In [1]:
from sklearn.svm import OneClassSVM
from sklearn.model_selection import KFold
import pandas as pd
import numpy as np
from sklearn.metrics import f1_score,precision_score,accuracy_score,classification_report,roc_auc_score,confusion_matrix,roc_curve,auc
from sklearn.preprocessing import StandardScaler
from sklearn.decomposition import PCA
import optuna
import matplotlib as plt

In [2]:
df = pd.read_csv('data_cleaned.csv')

## Data Preprocessing for Training

In [3]:
# Data Preprocessing
df_normal = df[df['label'] == 0]
df_anomalous = df[df['label'] == 1]
df_normal = df_normal.drop(columns=['label'])
df_anomalous = df_anomalous.drop(columns=['label'])
# Data Distribution
print(f"Normal: {len(df_normal)}, Anomalous: {len(df_anomalous)}")

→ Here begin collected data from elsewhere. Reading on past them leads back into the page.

-- pv_equiv track=rewrite | github.com/SLB-DeN/opensvc | lib/rcUtilities.py | cmdline2list
-- ===== SOURCE A (Python) =====
-- def cmdline2list(cmdline):
--     """
--     Translate a command line string into a list of arguments, using
--     using the same rules as the MS C runtime:
--
--     1) Arguments are delimited by white space, which is either a
--        space or a tab.
--
--     2) A string surrounded by double quotation marks is
--        interpreted as a single argument, regardless of white space
--        contained within.  A quoted string can be embedded in an
--        argument.
--
--     3) A double quotation mark preceded by a backslash is
--        interpreted as a literal double quotation mark.
--
--     4) Backslashes are interpreted literally, unless they
--        immediately precede a double quotation mark.
--
--     5) If backslashes immediately precede a double quotation mark,
--        every pair of backslashes is interpreted as a literal
--        backslash.  If the number of backslashes is odd, the last
--        backslash escapes the next double quotation mark as
--        described in rule 3.
--     """
--
--     # See
--     # http://msdn.microsoft.com/library/en-us/vccelng/htm/progs_12.asp
--
--     # Step 1: Translate all literal quotes into QUOTE.  Justify number
--     # of backspaces before quotes.
--     tokens = []
--     bs_buf = ""
--     QUOTE = 1 # \", literal quote
--     for c in cmdline:
--         if c == '\\':
--             bs_buf += c
--         elif c == '"' and bs_buf:
--             # A quote preceded by some number of backslashes.
--             num_bs = len(bs_buf)
--             tokens.extend(["\\"] * (num_bs//2))
--             bs_buf = ""
--             if num_bs % 2:
--                 # Odd.  Quote should be placed literally in array
--                 tokens.append(QUOTE)
--             else:
--                 # Even.  This quote serves as a string delimiter
--                 tokens.append('"')
--
--         else:
--             # Normal character (or quote without any preceding
--             # backslashes)
--             if bs_buf:
--                 # We have backspaces in buffer.  Output these.
--                 tokens.extend(list(bs_buf))
--                 bs_buf = ""
--
--             tokens.append(c)
--
--     # Step 2: split into arguments
--     result = [] # Array of strings
--     quoted = False
--     arg = [] # Current argument
--     tokens.append(" ")
--     for c in tokens:
--         if c == '"':
--             # Toggle quote status
--             quoted = not quoted
--         elif c == QUOTE:
--             arg.append('"')
--         elif c in (' ', '\t'):
--             if quoted:
--                 arg.append(c)
--             else:
--                 # End of argument.  Output, if anything.
--                 if arg:
--                     result.append(''.join(arg))
--                     arg = []
--         else:
--             # Normal character
--             arg.append(c)
--
--     return result
-- ===== SOURCE B (Python) =====
-- def cmdline2list(cmdline):
--     """Single-pass state machine over cmdline (MS C runtime rules):
--     counts pending backslashes instead of building a token list first."""
--     result = []
--     arg = []
--     quoted = False
--     bs = 0
--     for c in cmdline:
--         if c == '\\':
--             bs += 1
--         elif c == '"':
--             arg.extend(['\\'] * (bs // 2))
--             if bs % 2:
--                 arg.append('"')
--             else:
--                 quoted = not quoted
--             bs = 0
--         else:
--             arg.extend(['\\'] * bs)
--             bs = 0
--             if c in (' ', '\t') and not quoted:
--                 if arg:
--                     result.append(''.join(arg))
--                     arg = []
--             else:
--                 arg.append(c)
--     # trailing backslashes are dropped; an unterminated quoted argument too
--     if arg and not quoted:
--         result.append(''.join(arg))
--     return result
-- ===== Notes on version B (the rewrite author's own statement) =====
-- stated objective: simpler
-- what changed: B replaces A's two passes (build a token list with a sentinel QUOTE token, then split it) by one single-pass state machine that just counts pending backslashes, never materialising the intermediate token list.
import Mathlib
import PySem

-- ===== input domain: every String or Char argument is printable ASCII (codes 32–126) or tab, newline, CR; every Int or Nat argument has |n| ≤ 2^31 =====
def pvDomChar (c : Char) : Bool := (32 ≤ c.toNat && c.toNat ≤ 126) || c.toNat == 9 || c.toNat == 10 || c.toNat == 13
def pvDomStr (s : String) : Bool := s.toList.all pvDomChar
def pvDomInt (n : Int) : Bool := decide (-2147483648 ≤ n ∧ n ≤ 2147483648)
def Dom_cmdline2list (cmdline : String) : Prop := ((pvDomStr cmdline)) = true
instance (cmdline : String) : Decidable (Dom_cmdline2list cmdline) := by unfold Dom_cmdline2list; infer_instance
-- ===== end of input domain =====

-- B is a single-pass state machine with a backslash counter, replacing A's two passes
-- (tokenize with a sentinel QUOTE token, then split); objective: simpler, same O(n) cost.

-- ===== PORT A =====
-- token: either an ordinary character token or the sentinel QUOTE (Python's int 1)
inductive Tok where
  | ch : Char → Tok
  | quote : Tok
deriving DecidableEq, Repr

-- step 1 loop body: bs_buf is the buffered backslashes (a Python string, here List Char)
def cmdline2listStep1 (st : List Tok × List Char) (c : Char) : List Tok × List Char :=
  let tokens := st.1
  let bs_buf := st.2
  if c = '\\' then (tokens, bs_buf ++ [c])
  else if c = '"' ∧ bs_buf ≠ [] then
    let num_bs := bs_buf.length
    let tokens := tokens ++ List.replicate (num_bs / 2) (Tok.ch '\\')
    if num_bs % 2 = 1 then (tokens ++ [Tok.quote], [])
    else (tokens ++ [Tok.ch '"'], [])
  else
    let tokens := if bs_buf ≠ [] then tokens ++ bs_buf.map Tok.ch else tokens
    (tokens ++ [Tok.ch c], [])

-- step 2 loop body: state is (result, quoted, arg)
def cmdline2listStep2 (st : List String × Bool × List Char) (t : Tok) : List String × Bool × List Char :=
  let result := st.1
  let quoted := st.2.1
  let arg := st.2.2
  if t = Tok.ch '"' then (result, !quoted, arg)
  else if t = Tok.quote then (result, quoted, arg ++ ['"'])
  else
    match t with
    | Tok.quote => st  -- unreachable: handled above
    | Tok.ch c =>
      if c = ' ' ∨ c = '\t' then
        if quoted then (result, quoted, arg ++ [c])
        else if arg ≠ [] then (result ++ [String.ofList arg], quoted, [])
        else (result, quoted, arg)
      else (result, quoted, arg ++ [c])

def cmdline2list (cmdline : String) : List String :=
  let s1 := cmdline.toList.foldl cmdline2listStep1 ([], [])
  let s2 := (s1.1 ++ [Tok.ch ' ']).foldl cmdline2listStep2 ([], false, [])
  s2.1

-- ===== PORT B =====
-- single-pass state: (bs, quoted, arg, result)
def cmdline2listAltStep (st : Nat × Bool × List Char × List String) (c : Char) :
    Nat × Bool × List Char × List String :=
  let bs := st.1
  let quoted := st.2.1
  let arg := st.2.2.1
  let result := st.2.2.2
  if c = '\\' then (bs + 1, quoted, arg, result)
  else if c = '"' then
    let arg := arg ++ List.replicate (bs / 2) '\\'
    if bs % 2 = 1 then (0, quoted, arg ++ ['"'], result)
    else (0, !quoted, arg, result)
  else
    let arg := arg ++ List.replicate bs '\\'
    if (c = ' ' ∨ c = '\t') ∧ quoted = false then
      if arg ≠ [] then (0, quoted, [], result ++ [String.ofList arg])
      else (0, quoted, arg, result)
    else (0, quoted, arg ++ [c], result)

def cmdline2list_alt (cmdline : String) : List String :=
  let st := cmdline.toList.foldl cmdline2listAltStep (0, false, [], [])
  if st.2.2.1 ≠ [] ∧ st.2.1 = false then st.2.2.2 ++ [String.ofList st.2.2.1] else st.2.2.2

-- ===== PRECONDITION & SPEC =====
def Spec_cmdline2list (cmdline : String) (out : List String) : Prop := out = cmdline2list_alt cmdline
instance (cmdline : String) (out : List String) : Decidable (Spec_cmdline2list cmdline out) := by unfold Spec_cmdline2list; infer_instance

-- ===== CLAIM (what is proved, stated in full; the proofs are below) =====
def Claim_equal_cmdline2list : Prop := ∀ (cmdline : String), Dom_cmdline2list cmdline → Spec_cmdline2list cmdline (cmdline2list cmdline)

-- ===== LEMMAS AND PROOFS =====

-- step1 only appends to the token accumulator
theorem step1_acc (toks : List Tok) (buf : List Char) (c : Char) :
    cmdline2listStep1 (toks, buf) c
      = (toks ++ (cmdline2listStep1 ([], buf) c).1, (cmdline2listStep1 ([], buf) c).2) := by
  simp only [cmdline2listStep1]
  split_ifs <;> simp

theorem foldl1_acc (cs : List Char) (toks : List Tok) (buf : List Char) :
    List.foldl cmdline2listStep1 (toks, buf) cs
      = (toks ++ (List.foldl cmdline2listStep1 ([], buf) cs).1,
         (List.foldl cmdline2listStep1 ([], buf) cs).2) := by
  induction cs generalizing toks buf with
  | nil => simp
  | cons c cs ih =>
    simp only [List.foldl_cons]
    rw [step1_acc, ih, ih (cmdline2listStep1 ([], buf) c).1]
    simp

-- consuming k backslash tokens in step 2 just appends k backslashes to arg
theorem foldl2_bs (k : Nat) (st : List String × Bool × List Char) :
    List.foldl cmdline2listStep2 st (List.replicate k (Tok.ch '\\'))
      = (st.1, st.2.1, st.2.2 ++ List.replicate k '\\') := by
  induction k generalizing st with
  | zero => simp
  | succ k ih =>
    rw [List.replicate_succ, List.foldl_cons, ih]
    simp [cmdline2listStep2, List.replicate_succ]

-- main invariant: A's step-2 state after the tokens emitted so far equals B's state,
-- and A's pending bs_buf is exactly bs backslashes
theorem main_inv (cs : List Char) (n : Nat) (q : Bool) (arg : List Char) (res : List String) :
    (List.foldl cmdline2listStep2 (res, q, arg)
        (List.foldl cmdline2listStep1 ([], List.replicate n '\\') cs).1
      = ((List.foldl cmdline2listAltStep (n, q, arg, res) cs).2.2.2,
         (List.foldl cmdline2listAltStep (n, q, arg, res) cs).2.1,
         (List.foldl cmdline2listAltStep (n, q, arg, res) cs).2.2.1))
    ∧ (List.foldl cmdline2listStep1 ([], List.replicate n '\\') cs).2
      = List.replicate (List.foldl cmdline2listAltStep (n, q, arg, res) cs).1 '\\' := by
  induction cs generalizing n q arg res with
  | nil => simp
  | cons c cs ih =>
    by_cases hbs : c = '\\'
    · subst hbs
      simp only [List.foldl_cons, cmdline2listStep1, cmdline2listAltStep]
      simpa [← List.replicate_succ'] using ih (n + 1) q arg res
    · by_cases hq : c = '"'
      · subst hq
        rcases Nat.eq_zero_or_pos n with hn | hn
        · subst hn
          have hs1 : cmdline2listStep1 ([], List.replicate 0 '\\') '"' = ([Tok.ch '"'], []) := by
            simp [cmdline2listStep1]
          have hsB : cmdline2listAltStep (0, q, arg, res) '"' = (0, !q, arg, res) := by
            simp [cmdline2listAltStep]
          rw [List.foldl_cons, List.foldl_cons, hs1, hsB, foldl1_acc]
          simpa [cmdline2listStep2, List.foldl_append] using ih 0 (!q) arg res
        · have hne : List.replicate n '\\' ≠ ([] : List Char) := by
            simp [List.replicate_eq_nil_iff]; omega
          by_cases hodd : n % 2 = 1
          · have hs1 : cmdline2listStep1 ([], List.replicate n '\\') '"'
                = (List.replicate (n / 2) (Tok.ch '\\') ++ [Tok.quote], []) := by
              simp [cmdline2listStep1, hne, hodd]
            have hsB : cmdline2listAltStep (n, q, arg, res) '"'
                = (0, q, arg ++ List.replicate (n / 2) '\\' ++ ['"'], res) := by
              simp [cmdline2listAltStep, hodd]
            rw [List.foldl_cons, List.foldl_cons, hs1, hsB, foldl1_acc]
            simpa [cmdline2listStep2, List.foldl_append, foldl2_bs]
              using ih 0 q (arg ++ List.replicate (n / 2) '\\' ++ ['"']) res
          · have hs1 : cmdline2listStep1 ([], List.replicate n '\\') '"'
                = (List.replicate (n / 2) (Tok.ch '\\') ++ [Tok.ch '"'], []) := by
              simp [cmdline2listStep1, hne, hodd]
            have hsB : cmdline2listAltStep (n, q, arg, res) '"'
                = (0, !q, arg ++ List.replicate (n / 2) '\\', res) := by
              simp [cmdline2listAltStep, hodd]
            rw [List.foldl_cons, List.foldl_cons, hs1, hsB, foldl1_acc]
            simpa [cmdline2listStep2, List.foldl_append, foldl2_bs]
              using ih 0 (!q) (arg ++ List.replicate (n / 2) '\\') res
      · -- ordinary character (not backslash, not quote)
        have hs1 : cmdline2listStep1 ([], List.replicate n '\\') c
            = (List.replicate n (Tok.ch '\\') ++ [Tok.ch c], []) := by
          rcases Nat.eq_zero_or_pos n with hn | hn
          · subst hn; simp [cmdline2listStep1, hbs, hq]
          · have hne : List.replicate n '\\' ≠ ([] : List Char) := by
              simp [List.replicate_eq_nil_iff]; omega
            simp [cmdline2listStep1, hbs, hq, hne]
        rw [List.foldl_cons, List.foldl_cons, hs1, foldl1_acc]
        by_cases hsp : (c = ' ' ∨ c = '\t') ∧ q = false
        · by_cases harg : arg ++ List.replicate n '\\' = []
          · have hsB : cmdline2listAltStep (n, q, arg, res) c = (0, q, arg ++ List.replicate n '\\', res) := by
              simp [cmdline2listAltStep, hbs, hq, hsp, harg]
            rw [hsB]
            simpa [cmdline2listStep2, List.foldl_append, foldl2_bs, hbs, hq, hsp.1, hsp.2, harg]
              using ih 0 q (arg ++ List.replicate n '\\') res
          · have hsB : cmdline2listAltStep (n, q, arg, res) c
                = (0, q, [], res ++ [String.ofList (arg ++ List.replicate n '\\')]) := by
              simp [cmdline2listAltStep, hbs, hq, hsp, harg]
            rw [hsB]
            simpa [cmdline2listStep2, List.foldl_append, foldl2_bs, hbs, hq, hsp.1, hsp.2, harg]
              using ih 0 q ([] : List Char) (res ++ [String.ofList (arg ++ List.replicate n '\\')])
        · have hsB : cmdline2listAltStep (n, q, arg, res) c
              = (0, q, arg ++ List.replicate n '\\' ++ [c], res) := by
            simp [cmdline2listAltStep, hbs, hq, hsp]
          rw [hsB]
          have h2 : cmdline2listStep2 (res, q, arg ++ List.replicate n '\\') (Tok.ch c)
              = (res, q, arg ++ List.replicate n '\\' ++ [c]) := by
            rcases not_and_or.mp hsp with h | h
            · simp [cmdline2listStep2, hq, h]
            · have hqt : q = true := by cases q <;> simp_all
              by_cases hc : c = ' ' ∨ c = '\t' <;> simp [cmdline2listStep2, hq, hc, hqt]
          simpa [List.foldl_append, foldl2_bs, h2]
            using ih 0 q (arg ++ List.replicate n '\\' ++ [c]) res

-- ===== VERDICT (by name: the statement is the Claim_ definition above) =====
theorem cmdline2list_spec : Claim_equal_cmdline2list := by
  intro cmdline _
  unfold Spec_cmdline2list cmdline2list cmdline2list_alt
  obtain ⟨h1, -⟩ := main_inv cmdline.toList 0 false [] []
  simp only [List.replicate_zero] at h1
  simp only []
  rw [List.foldl_append, h1]
  rcases hA : List.foldl cmdline2listAltStep (0, false, [], []) cmdline.toList with ⟨bs, q, arg, res⟩
  by_cases hqt : q = true
  · simp [cmdline2listStep2, hqt]
  · have hqf : q = false := by cases q <;> simp_all
    by_cases harg : arg = []
    · simp [cmdline2listStep2, hqf, harg]
    · simp [cmdline2listStep2, hqf, harg]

Normal: 569877, Anomalous: 20663


## Training the Model

- **K-fold cross-validation** was used to ensure the model was trained on different subsets of the data. Since only a subset of the normal class was used for testing, relying on a single split might not provide the most reliable results. K-fold cross-validation helps mitigate this issue by training the model across multiple data folds, leading to a more robust evaluation.

In [None]:
# Create a KFold object with 10 splits
kf = KFold(n_splits=10, shuffle=True, random_state=42)
# Initialize an empty list to store the results
results = []
# Iterate through the folds
for train_index, test_index in kf.split(df_normal):
    # Split the data into training and test sets
    X_train, X_test = df_normal.iloc[train_index], df_normal.iloc[test_index]
    y_test = np.full(len(X_test), 0)
    # add anomalous data to the test set
    X_test = pd.concat([X_test, df_anomalous])
    y_test = np.concatenate([y_test, np.full(len(df_anomalous), 1)])
    
    # Train the One Class SVM model
    model = OneClassSVM(kernel='rbf', gamma='scale', nu=0.1)
    model.fit(X_train)
    
    # Predict the labels for the test set
    y_pred = model.predict(X_test)
    y_pred = [1 if x == -1 else 0 for x in y_pred]
    
    # Calculate the F1 score
    f1 = f1_score(y_test, y_pred, pos_label=1)
    precision = precision_score(y_test, y_pred, pos_label=1)
    accuracy = accuracy_score(y_test, y_pred)
    
    # Append the results to the list
    results.append({
        'f1': f1,
        'precision': precision,
        'accuracy': accuracy
    })
    
print(f"F1 Score: {np.mean([result['f1'] for result in results])}")
print(f"Precision: {np.mean([result['precision'] for result in results])}")
print(f"Accuracy: {np.mean([result['accuracy'] for result in results])}")
print(f"Classification Report: {classification_report(y_test, y_pred)}")

The OneClass SVM models are not working well for higer dimensional data. Its taking lot of time nearly 3-4 hours to train them and they are just giving comparable or worse results than the Isolation Forest and AutoEncoder models. Which are just taking at max few minutes to train. So the study on OneClass SVM is not done thoroughly.